Joint work of Dirk Roorda and Janet Dyk.

In order to do
[flowchart analysis](https://shebanq.ancient-data.org/shebanq/static/docs/tools/valence/flowchart.html)
on verbs, we need to correct some coding errors.

Because the flowchart assigns meanings to verbs depending on the number and nature of complements found in their context, it is important that the phrases in those clauses are labeled correctly, i.e. that the
[function](https://shebanq.ancient-data.org/shebanq/static/docs/featuredoc/features/comments/function.html)
feature for those phrases have the correct label.

# 1. Task
In this notebook we do the following tasks:

* generate correction sheets for selected verbs,
* transform the set of filled in correction sheets into an annotation package

Between the first and second task, the sheets will have been filled in by Janet with corrections.
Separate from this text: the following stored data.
-- pv_equiv track=rewrite | github.com/prafulnair/LeetCode-Tracker | all_division_with_highest_score_of_binary_array.py | maxScoreIndices
-- ===== SOURCE A (Python) =====
-- from typing import List
--
-- def maxScoreIndices(nums: List[int]) -> List[int]:
--     distinct_indices = []
--
--     left_score = []
--     right_score= []
--
--     left_score.append(0)
--     right_score.append(0)
--     zeroes = 0
--     ones = 0
--     for i in range(0, len(nums)):
--         if nums[i] == 0:
--             zeroes += 1
--             left_score.append(zeroes)
--         else:
--             left_score.append(zeroes)
--
--     for i in range(len(nums)-1, -1, -1):
--         if nums[i] == 1:
--             ones += 1
--             right_score.append(ones)
--         else:
--             right_score.append(ones)
--
--     right_score = right_score[::-1]
--     highest_score = 0
--
--     for i in range(len(nums) + 1):
--         stage_score = left_score[i] + right_score[i]
--         if stage_score > highest_score:
--             highest_score = stage_score
--             distinct_indices = [i]  # Reset the list with the new highest score index
--         elif stage_score == highest_score:
--             distinct_indices.append(i)  # Append if score is the same as the highest score
--
--     return distinct_indices
-- ===== SOURCE B (Python) =====
-- from typing import List
--
-- def maxScoreIndices(nums: List[int]) -> List[int]:
--     # Single rolling score: start with all elements on the right, move the
--     # split left-to-right, adjusting the score by +1 per zero / -1 per one.
--     score = sum(1 for x in nums if x == 1)
--     best = 0
--     res = []
--     i = 0
--     for x in nums:
--         if score > best:
--             best = score
--             res = [i]
--         elif score == best:
--             res.append(i)
--         if x == 0:
--             score += 1
--         elif x == 1:
--             score -= 1
--         i += 1
--     if score > best:
--         res = [i]
--     elif score == best:
--         res.append(i)
--     return res
-- ===== Notes on version B (the rewrite author's own statement) =====
-- stated objective: simpler
-- what changed: Replaces A's three passes (prefix-zero array, backward suffix-one array, list reversal, then a combining scan over both arrays) by a single forward pass maintaining one rolling score, started at the count of ones and updated by +1 per zero / -1 per one after each split is evaluated.
import Mathlib
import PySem

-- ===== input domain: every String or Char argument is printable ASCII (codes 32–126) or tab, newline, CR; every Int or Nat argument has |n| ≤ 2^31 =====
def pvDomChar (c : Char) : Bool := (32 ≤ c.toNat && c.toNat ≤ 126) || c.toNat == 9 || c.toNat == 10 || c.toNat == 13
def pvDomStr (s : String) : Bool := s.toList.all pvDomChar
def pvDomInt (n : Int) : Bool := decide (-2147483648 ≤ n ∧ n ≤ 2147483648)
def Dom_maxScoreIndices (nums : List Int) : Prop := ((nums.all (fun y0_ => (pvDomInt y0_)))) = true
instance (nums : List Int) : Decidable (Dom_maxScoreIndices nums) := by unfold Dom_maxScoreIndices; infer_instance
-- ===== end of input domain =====

-- B replaces A's two prefix/suffix arrays, list reversal and combining pass
-- by a single rolling score updated while scanning once (objective: simpler).

-- ===== PORT A =====
def maxScoreIndices (nums : List Int) : List Int :=
  let n : Int := nums.length
  -- first loop: build left_score (prefix zero counts), carrying `zeroes`
  let ls := (PySem.List.pyRange 0 n 1).foldl
      (fun (st : List Int × Int) i =>
        if PySem.List.pyGetD nums i 0 = 0 then (st.1 ++ [st.2 + 1], st.2 + 1)
        else (st.1 ++ [st.2], st.2)) ([0], 0)
  -- second loop: build right_score downwards, carrying `ones`
  let rs := (PySem.List.pyRange (n - 1) (-1) (-1)).foldl
      (fun (st : List Int × Int) i =>
        if PySem.List.pyGetD nums i 0 = 1 then (st.1 ++ [st.2 + 1], st.2 + 1)
        else (st.1 ++ [st.2], st.2)) ([0], 0)
  let right := rs.1.reverse          -- right_score = right_score[::-1]
  -- third loop: pick the indices of the highest stage score
  let fin := (PySem.List.pyRange 0 (n + 1) 1).foldl
      (fun (st : Int × List Int) i =>
        let stage := PySem.List.pyGetD ls.1 i 0 + PySem.List.pyGetD right i 0
        if stage > st.1 then (stage, [i])
        else if stage = st.1 then (st.1, st.2 ++ [i])
        else st) (0, [])
  fin.2

-- ===== PORT B =====
-- the for-x-in-nums loop of Source B (state: i, rolling score, best, res)
def bGo : List Int → Int → Int → Int → List Int → List Int
  | [], i, score, best, res =>
      if score > best then [i] else if score = best then res ++ [i] else res
  | x :: rest, i, score, best, res =>
      let st := if score > best then (score, ([i] : List Int))
                else if score = best then (best, res ++ [i])
                else (best, res)
      let score' := if x = 0 then score + 1 else if x = 1 then score - 1 else score
      bGo rest (i + 1) score' st.1 st.2

def maxScoreIndices_alt (nums : List Int) : List Int :=
  bGo nums 0 (nums.foldl (fun acc x => if x = 1 then acc + 1 else acc) 0) 0 []

-- ===== PRECONDITION & SPEC =====
def Spec_maxScoreIndices (nums : List Int) (out : List Int) : Prop := out = maxScoreIndices_alt nums
instance (nums : List Int) (out : List Int) : Decidable (Spec_maxScoreIndices nums out) := by unfold Spec_maxScoreIndices; infer_instance

-- ===== CLAIM (what is proved, stated in full; the proofs are below) =====
def Claim_equal_maxScoreIndices : Prop := ∀ (nums : List Int), Dom_maxScoreIndices nums → Spec_maxScoreIndices nums (maxScoreIndices nums)

-- ===== LEMMAS AND PROOFS =====

-- number of zeros / ones in a list, as Int
def Zc (l : List Int) : Int := (l.countP (fun x => x == 0) : Int)
def Oc (l : List Int) : Int := (l.countP (fun x => x == 1) : Int)

-- generic selection loop over an (index, score) stream
def selP : List (Int × Int) → Int → List Int → List Int
  | [], _, res => res
  | (i, s) :: rest, best, res =>
      if s > best then selP rest s [i]
      else if s = best then selP rest best (res ++ [i])
      else selP rest best res

-- the stream of rolling scores B walks through
def stagesFrom : Int → List Int → List Int
  | s, [] => [s]
  | s, x :: rest => s :: stagesFrom (if x = 0 then s + 1 else if x = 1 then s - 1 else s) rest

def enum : Int → List Int → List (Int × Int)
  | _, [] => []
  | j, s :: rest => (j, s) :: enum (j + 1) rest

lemma sum_ones_foldl (l : List Int) : ∀ a : Int,
    l.foldl (fun acc x => if x = 1 then acc + 1 else acc) a = a + Oc l := by
  induction l with
  | nil => intro a; simp [Oc]
  | cons x rest ih =>
    intro a
    simp only [List.foldl_cons, ih, Oc, List.countP_cons]
    by_cases hx : x = 1
    · simp [hx]; ring
    · simp [hx]

lemma bGo_eq_selP : ∀ (l : List Int) (i score best : Int) (res : List Int),
    bGo l i score best res = selP (enum i (stagesFrom score l)) best res := by
  intro l
  induction l with
  | nil => intro i score best res; simp [bGo, stagesFrom, enum, selP]
  | cons x rest ih =>
    intro i score best res
    simp only [bGo, stagesFrom, enum, selP]
    by_cases h1 : score > best
    · simp [h1, ih]
    · by_cases h2 : score = best <;> simp [h1, h2, ih]

lemma foldl_selP (g : Int → Int) : ∀ (idxs : List Int) (b : Int) (res : List Int),
    (idxs.foldl (fun (st : Int × List Int) i =>
        if g i > st.1 then (g i, [i])
        else if g i = st.1 then (st.1, st.2 ++ [i])
        else st) (b, res)).2
      = selP (idxs.map (fun i => (i, g i))) b res := by
  intro idxs
  induction idxs with
  | nil => intro b res; simp [selP]
  | cons i rest ih =>
    intro b res
    simp only [List.foldl_cons, List.map_cons, selP]
    by_cases h1 : g i > b
    · simp [h1, ih]
    · by_cases h2 : g i = b <;> simp [h1, h2, ih]

lemma stagesFrom_eq (l : List Int) : ∀ s : Int,
    stagesFrom s l
      = (List.range (l.length + 1)).map (fun k => s + Zc (l.take k) - Oc (l.take k)) := by
  induction l with
  | nil => intro s; simp [stagesFrom, Zc, Oc]
  | cons x rest ih =>
    intro s
    rw [stagesFrom, ih]
    conv_rhs => rw [show (x :: rest).length + 1 = (rest.length + 1) + 1 by simp,
      List.range_succ_eq_map]
    simp only [List.map_cons, List.map_map]
    refine List.cons_eq_cons.mpr ⟨by simp [Zc, Oc], ?_⟩
    apply List.map_congr_left
    intro k _
    simp only [Function.comp, List.take_succ_cons, Zc, Oc, List.countP_cons]
    by_cases h0 : x = 0
    · simp [h0]; ring
    · by_cases h1 : x = 1
      · simp [h1]; ring
      · simp [h0, h1]

lemma enum_map_range (m : Nat) : ∀ (j : Int) (f : Nat → Int),
    enum j ((List.range m).map f)
      = (List.range m).map (fun k : Nat => ((j + (k : Int), f k) : Int × Int)) := by
  induction m with
  | zero => intro j f; simp [enum]
  | succ m ih =>
    intro j f
    rw [List.range_succ_eq_map]
    simp only [List.map_cons, List.map_map, enum, ih]
    refine List.cons_eq_cons.mpr ⟨by simp, ?_⟩
    apply List.map_congr_left
    intro k _
    simp only [Function.comp]
    refine Prod.ext ?_ rfl
    push_cast; ring

lemma reverse_map_range {α : Type} (m : Nat) (f : Nat → α) :
    ((List.range m).map f).reverse = (List.range m).map (fun k => f (m - 1 - k)) := by
  apply List.ext_getElem
  · simp
  · intro i h1 h2
    simp only [List.getElem_reverse, List.getElem_map, List.getElem_range,
      List.length_map, List.length_range] at h1 h2 ⊢

lemma leftFold_inv (nums : List Int) : ∀ m : Nat, m ≤ nums.length →
    (List.map (Nat.cast : Nat → Int) (List.range m)).foldl
      (fun (st : List Int × Int) i =>
        if PySem.List.pyGetD nums i 0 = 0 then (st.1 ++ [st.2 + 1], st.2 + 1)
        else (st.1 ++ [st.2], st.2)) ([0], 0)
    = ((List.range (m + 1)).map (fun k => Zc (nums.take k)), Zc (nums.take m)) := by
  intro m
  induction m with
  | zero => intro _; simp [Zc]
  | succ m ih =>
    intro hm
    have hm' : m < nums.length := by omega
    simp only [List.range_succ, List.map_append, List.map_cons, List.map_nil,
      List.foldl_append, List.foldl_cons, List.foldl_nil]
    rw [ih (by omega)]
    simp only [PySem.List.pyGetD_natCast, List.getD_eq_getElem nums 0 hm']
    have htake : Zc (nums.take (m + 1)) = Zc (nums.take m) + (if nums[m] = 0 then 1 else 0) := by
      rw [List.take_add_one, List.getElem?_eq_getElem hm']
      simp only [Zc, Option.toList_some, List.countP_append, List.countP_cons,
        List.countP_nil]
      by_cases h : nums[m] = 0 <;> simp [h]
    by_cases h : nums[m] = 0
    · simp only [h, htake]
      rw [List.range_succ, List.map_append]
      simp
    · simp only [htake]
      rw [List.range_succ, List.map_append]
      simp [h]

lemma rightFold_inv (nums : List Int) : ∀ m : Nat, m ≤ nums.length →
    ((List.range m).map (fun k : Nat => ((nums.length : Int) - 1 - (k : Int)))).foldl
      (fun (st : List Int × Int) i =>
        if PySem.List.pyGetD nums i 0 = 1 then (st.1 ++ [st.2 + 1], st.2 + 1)
        else (st.1 ++ [st.2], st.2)) ([0], 0)
    = ((List.range (m + 1)).map (fun k => Oc (nums.drop (nums.length - k))),
        Oc (nums.drop (nums.length - m))) := by
  intro m
  induction m with
  | zero => intro _; simp [Oc]
  | succ m ih =>
    intro hm
    have hidx : nums.length - (m + 1) < nums.length := by omega
    simp only [List.range_succ, List.map_append, List.map_cons, List.map_nil,
      List.foldl_append, List.foldl_cons, List.foldl_nil]
    rw [ih (by omega)]
    have hcast : ((nums.length : Int) - 1 - m) = ((nums.length - (m + 1) : Nat) : Int) := by
      push_cast [Nat.cast_sub (by omega : m + 1 ≤ nums.length)]; ring
    rw [hcast]
    simp only [PySem.List.pyGetD_natCast, List.getD_eq_getElem nums 0 hidx]
    have hdrop : Oc (nums.drop (nums.length - (m + 1)))
        = Oc (nums.drop (nums.length - m)) + (if nums[nums.length - (m + 1)] = 1 then 1 else 0) := by
      rw [List.drop_eq_getElem_cons hidx]
      have : nums.length - (m + 1) + 1 = nums.length - m := by omega
      rw [this]
      simp only [Oc, List.countP_cons]
      by_cases h : nums[nums.length - (m + 1)] = 1 <;> simp [h]
    by_cases h : nums[nums.length - (m + 1)] = 1
    · simp only [h, hdrop]
      rw [List.range_succ, List.map_append]
      simp
    · simp only [hdrop]
      rw [List.range_succ, List.map_append]
      simp [h]

lemma oc_split (nums : List Int) (k : Nat) :
    Oc nums = Oc (nums.take k) + Oc (nums.drop k) := by
  conv_lhs => rw [← List.take_append_drop k nums]
  simp only [Oc, List.countP_append]
  push_cast
  ring

lemma main_eq (nums : List Int) : maxScoreIndices nums = maxScoreIndices_alt nums := by
  simp only [maxScoreIndices, maxScoreIndices_alt]
  rw [sum_ones_foldl nums 0, zero_add, bGo_eq_selP, stagesFrom_eq, enum_map_range]
  rw [PySem.List.pyRange_zero_natCast nums.length]
  rw [leftFold_inv nums nums.length (le_refl _)]
  rw [PySem.List.pyRange_neg_one]
  rw [show (((nums.length : Int) - 1) - (-1)).toNat = nums.length by omega]
  rw [rightFold_inv nums nums.length (le_refl _)]
  rw [show (nums.length : Int) + 1 = ((nums.length + 1 : Nat) : Int) by push_cast; ring,
      PySem.List.pyRange_zero_natCast (nums.length + 1)]
  have hright : ((List.range (nums.length + 1)).map
        (fun k => Oc (nums.drop (nums.length - k)))).reverse
      = (List.range (nums.length + 1)).map (fun k => Oc (nums.drop k)) := by
    rw [reverse_map_range]
    apply List.map_congr_left
    intro k hk
    rw [List.mem_range] at hk
    congr 2
    omega
  rw [hright]
  rw [foldl_selP (fun i =>
      PySem.List.pyGetD ((List.range (nums.length + 1)).map (fun k => Zc (nums.take k))) i 0
      + PySem.List.pyGetD ((List.range (nums.length + 1)).map (fun k => Oc (nums.drop k))) i 0)]
  rw [List.map_map]
  congr 1
  apply List.map_congr_left
  intro k hk
  rw [List.mem_range] at hk
  simp only [Function.comp, PySem.List.pyGetD_natCast,
    PySem.List.getD_map_range _ _ _ _ hk]
  refine Prod.ext (by simp) ?_
  have hs := oc_split nums k
  omega

-- ===== VERDICT (by name: the statement is the Claim_ definition above) =====
theorem maxScoreIndices_spec : Claim_equal_maxScoreIndices := by
  intro nums _
  unfold Spec_maxScoreIndices
  exact main_eq nums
The resulting annotation package offers the corrections as the value of a new feature, also called `function`, but now in the annotation space `JanetDyk` instead of `etcbc4`.

# 1. Implementation

Start the engines, and note the import of the `ExtraData` functionality from the `etcbc.extra` module.
This module can turn data with anchors into additional LAF annotations to the big ETCBC LAF resource.

In [1]:
import sys,os
import collections

import laf
from laf.fabric import LafFabric
from etcbc.preprocess import prepare
from etcbc.extra import ExtraData

fabric = LafFabric()

  0.00s This is LAF-Fabric 4.5.23
API reference: http://laf-fabric.readthedocs.org/en/latest/texts/API-reference.html
Feature doc: https://shebanq.ancient-data.org/static/docs/featuredoc/texts/welcome.html



In [2]:
source = 'etcbc'
version = '4b'

We instruct the API to load data.
Note that we ask for the XML identifiers, because `ExtraData` needs them to stitch the corrections into the LAF XML.

In [3]:
API = fabric.load(source+version, '--', 'flow_corr', {
    "xmlids": {"node": True, "edge": False},
    "features": ('''
        oid otype
        sp vs lex
        function
        chapter verse
    ''',''),
    "prepare": prepare,
}, verbose='NORMAL')
exec(fabric.localnames.format(var='fabric'))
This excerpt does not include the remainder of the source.